Code for paper A Study of the Class Imbalance Problem in Abusive Language Detection published at the 8th Workshop on Online Abuse and Harms (WOAH 2024).
Abusive language detection has drawn increasing interest in recent years. However, a less systematically explored obstacle is label imbalance, i.e., the amount of abusive data is much lower than non-abusive data, leading to performance issues. The aim of this work is to conduct a comprehensive comparative study of popular methods for addressing the class imbalance issue.
We explore 10 well-known approaches on 8 datasets with distinct characteristics: binary or multi-class, moderately or largely imbalanced, focusing on various types of abuse, etc.
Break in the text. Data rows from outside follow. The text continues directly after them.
-- pv_equiv track=rewrite | github.com/posl/comment_recommendation | script/split_gen/4_time/ja/250_B/8.py | paint_tile
-- ===== SOURCE A (Python) =====
-- def paint_tile(N, A, B):
--     tile = [["." for i in range(B*N)] for j in range(A*N)]
--     for i in range(A*N):
--         for j in range(B*N):
--             if i % 2 == 0 and j % 2 == 0:
--                 tile[i][j] = "#"
--             elif i % 2 == 1 and j % 2 == 1:
--                 tile[i][j] = "#"
--     return tile
-- ===== SOURCE B (Python) =====
-- def paint_tile(N, A, B):
--     height = A * N
--     if height <= 0:
--         return []
--     width = B * N
--     even_row = ["#" if j % 2 == 0 else "." for j in range(width)]
--     odd_row = ["#" if j % 2 == 1 else "." for j in range(width)]
--     return [list(even_row) if i % 2 == 0 else list(odd_row) for i in range(height)]
-- ===== Notes on version B (the rewrite author's own statement) =====
-- stated objective: alternative
-- what changed: Replaces A's allocate-then-mutate nested per-cell loops with an empty-grid early return plus two precomputed parity template rows (even/odd) copied once per row in a single pass.
import Mathlib
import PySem

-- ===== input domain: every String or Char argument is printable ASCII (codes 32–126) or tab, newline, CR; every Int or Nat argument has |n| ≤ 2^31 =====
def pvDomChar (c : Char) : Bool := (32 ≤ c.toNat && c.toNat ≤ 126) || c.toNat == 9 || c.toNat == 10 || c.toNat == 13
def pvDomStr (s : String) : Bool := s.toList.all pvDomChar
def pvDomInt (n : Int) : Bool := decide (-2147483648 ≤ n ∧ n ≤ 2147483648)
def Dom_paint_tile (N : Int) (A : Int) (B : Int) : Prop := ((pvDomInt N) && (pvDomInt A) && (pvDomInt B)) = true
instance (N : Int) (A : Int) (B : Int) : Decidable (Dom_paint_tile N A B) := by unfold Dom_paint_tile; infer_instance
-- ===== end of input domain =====

-- B replaces A's per-cell nested mutation loops by two precomputed parity template rows
-- copied once per row; the return values are proved equal on all inputs.

-- ===== PORT A =====
-- tile[i][j] = v  for i, j as produced by range() (nonnegative, in range); exact there:
def pvSetCell (t : List (List String)) (i j : Int) (v : String) : List (List String) :=
  match t[i.toNat]? with
  | some row => t.set i.toNat (row.set j.toNat v)
  | none => t

def paint_tile (N : Int) (A : Int) (B : Int) : List (List String) :=
  let tile := (PySem.List.pyRange 0 (A*N) 1).map (fun _ => (PySem.List.pyRange 0 (B*N) 1).map (fun _ => "."))
  (PySem.List.pyRange 0 (A*N) 1).foldl (fun t i =>
    (PySem.List.pyRange 0 (B*N) 1).foldl (fun t j =>
      if PySem.Int.mod i 2 == 0 && PySem.Int.mod j 2 == 0 then pvSetCell t i j "#"
      else if PySem.Int.mod i 2 == 1 && PySem.Int.mod j 2 == 1 then pvSetCell t i j "#"
      else t) t) tile

-- ===== PORT B =====
-- (Python's per-row list(...) copy is the identity on immutable Lean lists)
def paint_tile_alt (N : Int) (A : Int) (B : Int) : List (List String) :=
  if A * N ≤ 0 then []
  else
  let evenRow := (PySem.List.pyRange 0 (B*N) 1).map (fun j => if PySem.Int.mod j 2 == 0 then "#" else ".")
  let oddRow := (PySem.List.pyRange 0 (B*N) 1).map (fun j => if PySem.Int.mod j 2 == 1 then "#" else ".")
  (PySem.List.pyRange 0 (A*N) 1).map (fun i => if PySem.Int.mod i 2 == 0 then evenRow else oddRow)

-- ===== PRECONDITION & SPEC =====
def Spec_paint_tile (N : Int) (A : Int) (B : Int) (out : List (List String)) : Prop := out = paint_tile_alt N A B
instance (N : Int) (A : Int) (B : Int) (out : List (List String)) : Decidable (Spec_paint_tile N A B out) := by unfold Spec_paint_tile; infer_instance

-- ===== CLAIM (what is proved, stated in full; the proofs are below) =====
def Claim_equal_paint_tile : Prop := ∀ (N : Int) (A : Int) (B : Int), Dom_paint_tile N A B → Spec_paint_tile N A B (paint_tile N A B)

-- ===== LEMMAS AND PROOFS =====

-- replace entry k of t by F applied to it (no-op when k is out of range)
def pvUpdateAt {α : Type} (t : List α) (k : Nat) (F : α → α) : List α :=
  match t[k]? with
  | some x => t.set k (F x)
  | none => t

-- pyRange 0 L 1 is the casted Nat range
theorem pv_range_cast (L : Int) :
    PySem.List.pyRange 0 L 1 = (List.range L.toNat).map (fun (k : Nat) => (k : Int)) := by
  rw [PySem.List.pyRange_one]
  simp only [sub_zero]
  apply List.map_congr_left
  intro a _
  omega

-- collapse A's two-branch assignment into one condition
theorem pv_if_or {α : Type} (a b : Bool) (x y : α) :
    (if a then x else if b then x else y) = if a || b then x else y := by
  cases a <;> cases b <;> simp

-- a fold over range m that conditionally sets position k to v, computed pointwise
theorem pv_foldl_set_range {α : Type} (p : Nat → Bool) (v : α) :
    ∀ (m : Nat) (t : List α),
      (List.range m).foldl (fun r k => if p k then r.set k v else r) t
        = t.mapIdx (fun k x => if k < m ∧ p k then v else x) := by
  intro m
  induction m with
  | zero =>
    intro t
    apply List.ext_getElem <;> simp
  | succ m ih =>
    intro t
    rw [List.range_succ, List.foldl_append, ih]
    simp only [List.foldl_cons, List.foldl_nil]
    apply List.ext_getElem
    · by_cases hp : p m <;> simp [hp]
    · intro k hk1 hk2
      by_cases hp : p m
      · simp only [hp, if_true]
        rcases eq_or_ne k m with h | h
        · subst h
          rw [List.getElem_set_self, List.getElem_mapIdx]
          simp [hp]
        · rw [List.getElem_set_ne (Ne.symm h), List.getElem_mapIdx, List.getElem_mapIdx]
          congr 1
          simp only [eq_iff_iff]
          constructor <;> rintro ⟨h1, h2⟩ <;> exact ⟨by omega, h2⟩
      · simp only [hp, if_false, Bool.false_eq_true]
        rw [List.getElem_mapIdx, List.getElem_mapIdx]
        congr 1
        simp only [eq_iff_iff]
        constructor <;> rintro ⟨h1, h2⟩
        · exact ⟨by omega, h2⟩
        · refine ⟨?_, h2⟩
          rcases Nat.lt_succ_iff_lt_or_eq.mp h1 with h | h
          · exact h
          · exfalso; subst h; exact hp h2

-- a fold over range m that replaces entry k by F k (when present), computed pointwise
theorem pv_foldl_update_range {α : Type} (F : Nat → α → α) :
    ∀ (m : Nat) (t : List α),
      (List.range m).foldl (fun t k => pvUpdateAt t k (F k)) t
        = t.mapIdx (fun k x => if k < m then F k x else x) := by
  intro m
  induction m with
  | zero =>
    intro t
    apply List.ext_getElem <;> simp
  | succ m ih =>
    intro t
    rw [List.range_succ, List.foldl_append, ih]
    simp only [List.foldl_cons, List.foldl_nil, pvUpdateAt]
    by_cases hm : m < t.length
    · have hget : (t.mapIdx fun k x => if k < m then F k x else x)[m]? =
          some (if m < m then F m t[m] else t[m]) := by
        simp [hm]
      rw [hget]
      simp only [Nat.lt_irrefl, if_false]
      apply List.ext_getElem
      · simp
      · intro k hk1 hk2
        rcases eq_or_ne k m with h | h
        · subst h
          rw [List.getElem_set_self, List.getElem_mapIdx]
          simp
        · have hkt : k < t.length := by simpa using hk2
          rw [List.getElem_set_ne (Ne.symm h), List.getElem_mapIdx, List.getElem_mapIdx]
          split_ifs <;> first | rfl | omega
    · have hget : (t.mapIdx fun k x => if k < m then F k x else x)[m]? = none := by
        simp; omega
      rw [hget]
      show (t.mapIdx fun k x => if k < m then F k x else x)
          = t.mapIdx fun k x => if k < m + 1 then F k x else x
      apply List.ext_getElem
      · simp
      · intro k hk1 hk2
        have hkt : k < t.length := by simpa using hk2
        rw [List.getElem_mapIdx, List.getElem_mapIdx]
        split_ifs <;> first | rfl | omega

-- the inner j-loop of A, all steps sharing row index i, acts on row i alone
theorem pv_inner_as_row (c : Int → Bool) (i : Int) :
    ∀ (js : List Int) (t : List (List String)),
      js.foldl (fun t j => if c j then pvSetCell t i j "#" else t) t
        = pvUpdateAt t i.toNat
            (fun row => js.foldl (fun r j => if c j then r.set j.toNat "#" else r) row) := by
  intro js
  induction js with
  | nil =>
    intro t
    unfold pvUpdateAt
    cases hrow : t[i.toNat]? with
    | none => simp
    | some row =>
      have hlen : i.toNat < t.length := (List.getElem?_eq_some_iff.mp hrow).1
      have hval : t[i.toNat] = row := (List.getElem?_eq_some_iff.mp hrow).2
      simp only [List.foldl_nil]
      rw [← hval, List.set_getElem_self hlen]
  | cons j rest ih =>
    intro t
    unfold pvUpdateAt
    cases hrow : t[i.toNat]? with
    | none =>
      simp only [List.foldl_cons]
      by_cases hc : c j
      · simp only [hc, if_true]
        have hid : pvSetCell t i j "#" = t := by
          unfold pvSetCell; rw [hrow]
        rw [hid, ih]
        unfold pvUpdateAt
        rw [hrow]
      · simp only [hc, if_false, Bool.false_eq_true]
        rw [ih]
        unfold pvUpdateAt
        rw [hrow]
    | some row =>
      have hlen : i.toNat < t.length := (List.getElem?_eq_some_iff.mp hrow).1
      simp only [List.foldl_cons]
      by_cases hc : c j
      · simp only [hc, if_true]
        have hstep : pvSetCell t i j "#" = t.set i.toNat (row.set j.toNat "#") := by
          unfold pvSetCell; rw [hrow]
        rw [hstep, ih]
        unfold pvUpdateAt
        have hget2 : (t.set i.toNat (row.set j.toNat "#"))[i.toNat]? = some (row.set j.toNat "#") := by
          simp [hlen]
        rw [hget2]
        simp [List.set_set]
      · simp only [hc, if_false, Bool.false_eq_true]
        rw [ih]
        unfold pvUpdateAt
        rw [hrow]

-- Python's  n % 2  for a casted Nat, as a Bool comparison
theorem pv_mod2_beq0 (k : Nat) : (PySem.Int.mod (k:Int) 2 == (0:Int)) = (k % 2 == 0) := by
  have h : PySem.Int.mod (k:Int) 2 = ((k % 2 : Nat) : Int) := by
    exact_mod_cast PySem.Int.mod_natCast k 2
  rw [h]
  rcases Nat.mod_two_eq_zero_or_one k with e | e <;> simp [e]

theorem pv_mod2_beq1 (k : Nat) : (PySem.Int.mod (k:Int) 2 == (1:Int)) = (k % 2 == 1) := by
  have h : PySem.Int.mod (k:Int) 2 = ((k % 2 : Nat) : Int) := by
    exact_mod_cast PySem.Int.mod_natCast k 2
  rw [h]
  rcases Nat.mod_two_eq_zero_or_one k with e | e <;> simp [e]

-- main equality of the two ports
theorem pv_main (N A B : Int) : paint_tile N A B = paint_tile_alt N A B := by
  unfold paint_tile paint_tile_alt
  by_cases hA : A * N ≤ 0
  · simp [PySem.List.pyRange_one_eq_nil hA, hA]
  rw [if_neg hA]
  rw [pv_range_cast, pv_range_cast]
  have houter : ∀ (i : Int) (t : List (List String)),
      ((List.range (B*N).toNat).map (fun (k : Nat) => (k : Int))).foldl (fun t j =>
        if PySem.Int.mod i 2 == 0 && PySem.Int.mod j 2 == 0 then pvSetCell t i j "#"
        else if PySem.Int.mod i 2 == 1 && PySem.Int.mod j 2 == 1 then pvSetCell t i j "#"
        else t) t
      = pvUpdateAt t i.toNat (fun row => row.mapIdx (fun k x =>
            if k < (B*N).toNat ∧ ((PySem.Int.mod i 2 == 0 && PySem.Int.mod (k:Int) 2 == 0)
              || (PySem.Int.mod i 2 == 1 && PySem.Int.mod (k:Int) 2 == 1)) then "#" else x)) := by
    intro i t
    simp only [pv_if_or]
    rw [pv_inner_as_row (fun j => (PySem.Int.mod i 2 == 0 && PySem.Int.mod j 2 == 0)
        || (PySem.Int.mod i 2 == 1 && PySem.Int.mod j 2 == 1)) i]
    have hfold : ∀ (row : List String),
        ((List.range (B*N).toNat).map (fun (k : Nat) => (k : Int))).foldl (fun r j =>
          if (PySem.Int.mod i 2 == 0 && PySem.Int.mod j 2 == 0)
            || (PySem.Int.mod i 2 == 1 && PySem.Int.mod j 2 == 1) then r.set j.toNat "#" else r) row
        = row.mapIdx (fun k x =>
            if k < (B*N).toNat ∧ ((PySem.Int.mod i 2 == 0 && PySem.Int.mod (k:Int) 2 == 0)
              || (PySem.Int.mod i 2 == 1 && PySem.Int.mod (k:Int) 2 == 1)) then "#" else x) := by
      intro row
      rw [List.foldl_map]
      simp only [Int.toNat_natCast]
      rw [pv_foldl_set_range]
    simp only [hfold]
  rw [List.foldl_map]
  simp only [houter, Int.toNat_natCast]
  simp only [pv_foldl_update_range (fun (k : Nat) (row : List String) =>
      List.mapIdx (fun (l : Nat) (x : String) =>
        if l < (B*N).toNat ∧ ((PySem.Int.mod (k:Int) 2 == 0 && PySem.Int.mod (l:Int) 2 == 0)
          || (PySem.Int.mod (k:Int) 2 == 1 && PySem.Int.mod (l:Int) 2 == 1)) then "#" else x) row) ((A*N).toNat)]
  apply List.ext_getElem
  · simp
  · intro k hk1 hk2
    have hk : k < (A*N).toNat := by simpa using hk1
    simp only [List.getElem_mapIdx, List.getElem_map, List.getElem_range, hk, if_true,
      pv_mod2_beq0, pv_mod2_beq1]
    rcases Nat.mod_two_eq_zero_or_one k with hke | hke <;>
      · simp only [hke]
        apply List.ext_getElem
        · simp
        · intro l hl1 hl2
          have hl : l < (B*N).toNat := by simpa using hl1
          simp only [List.getElem_mapIdx, List.getElem_map]
          rcases Nat.mod_two_eq_zero_or_one l with hle | hle <;> simp [hle, hl] <;> omega

-- ===== VERDICT (by name: the statement is the Claim_ definition above) =====
theorem paint_tile_spec : Claim_equal_paint_tile := by
  intro N A B _
  unfold Spec_paint_tile
  exact pv_main N A B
Additionally, we propose two novel methods specialized for abuse detection: AbusiveLexiconAug and ExternalDataAug, which enrich the training data using abusive lexicons and external abusive datasets, respectively.
We conclude that:
-
Our AbusiveLexiconAug approach, random oversampling, and focal loss are the most versatile methods on various datasets
-
Focal loss tends to yield peak model performance
-
Oversampling and focal loss provide promising results for binary datasets and small multi-class sets, while undersampling and weighted cross-entropy are more suitable for large multi-class sets
-
most methods are sensitive to hyperparameters, yet our suggested choice of hyperparameters provides a good starting point.
To run the project, the following command can be used:
python imbalanced_text_classification/main.py
--data_name davidson-thon
--data_type multi
--num_classes 3
--label_col label_multi
--train_filename data_clean.csv
--variant sampling_modifiedRS
--sampling_modifiedRS_mode oversampling
--sampling_modifiedRS_rho_search_space 1.0 1.2 1.5 2.0 3 5 7.5 10
--pl_seed 0
--using_gpus 0 The current code version can be easily extended in terms of other datasets, imbalanced learning methods, loss functions etc.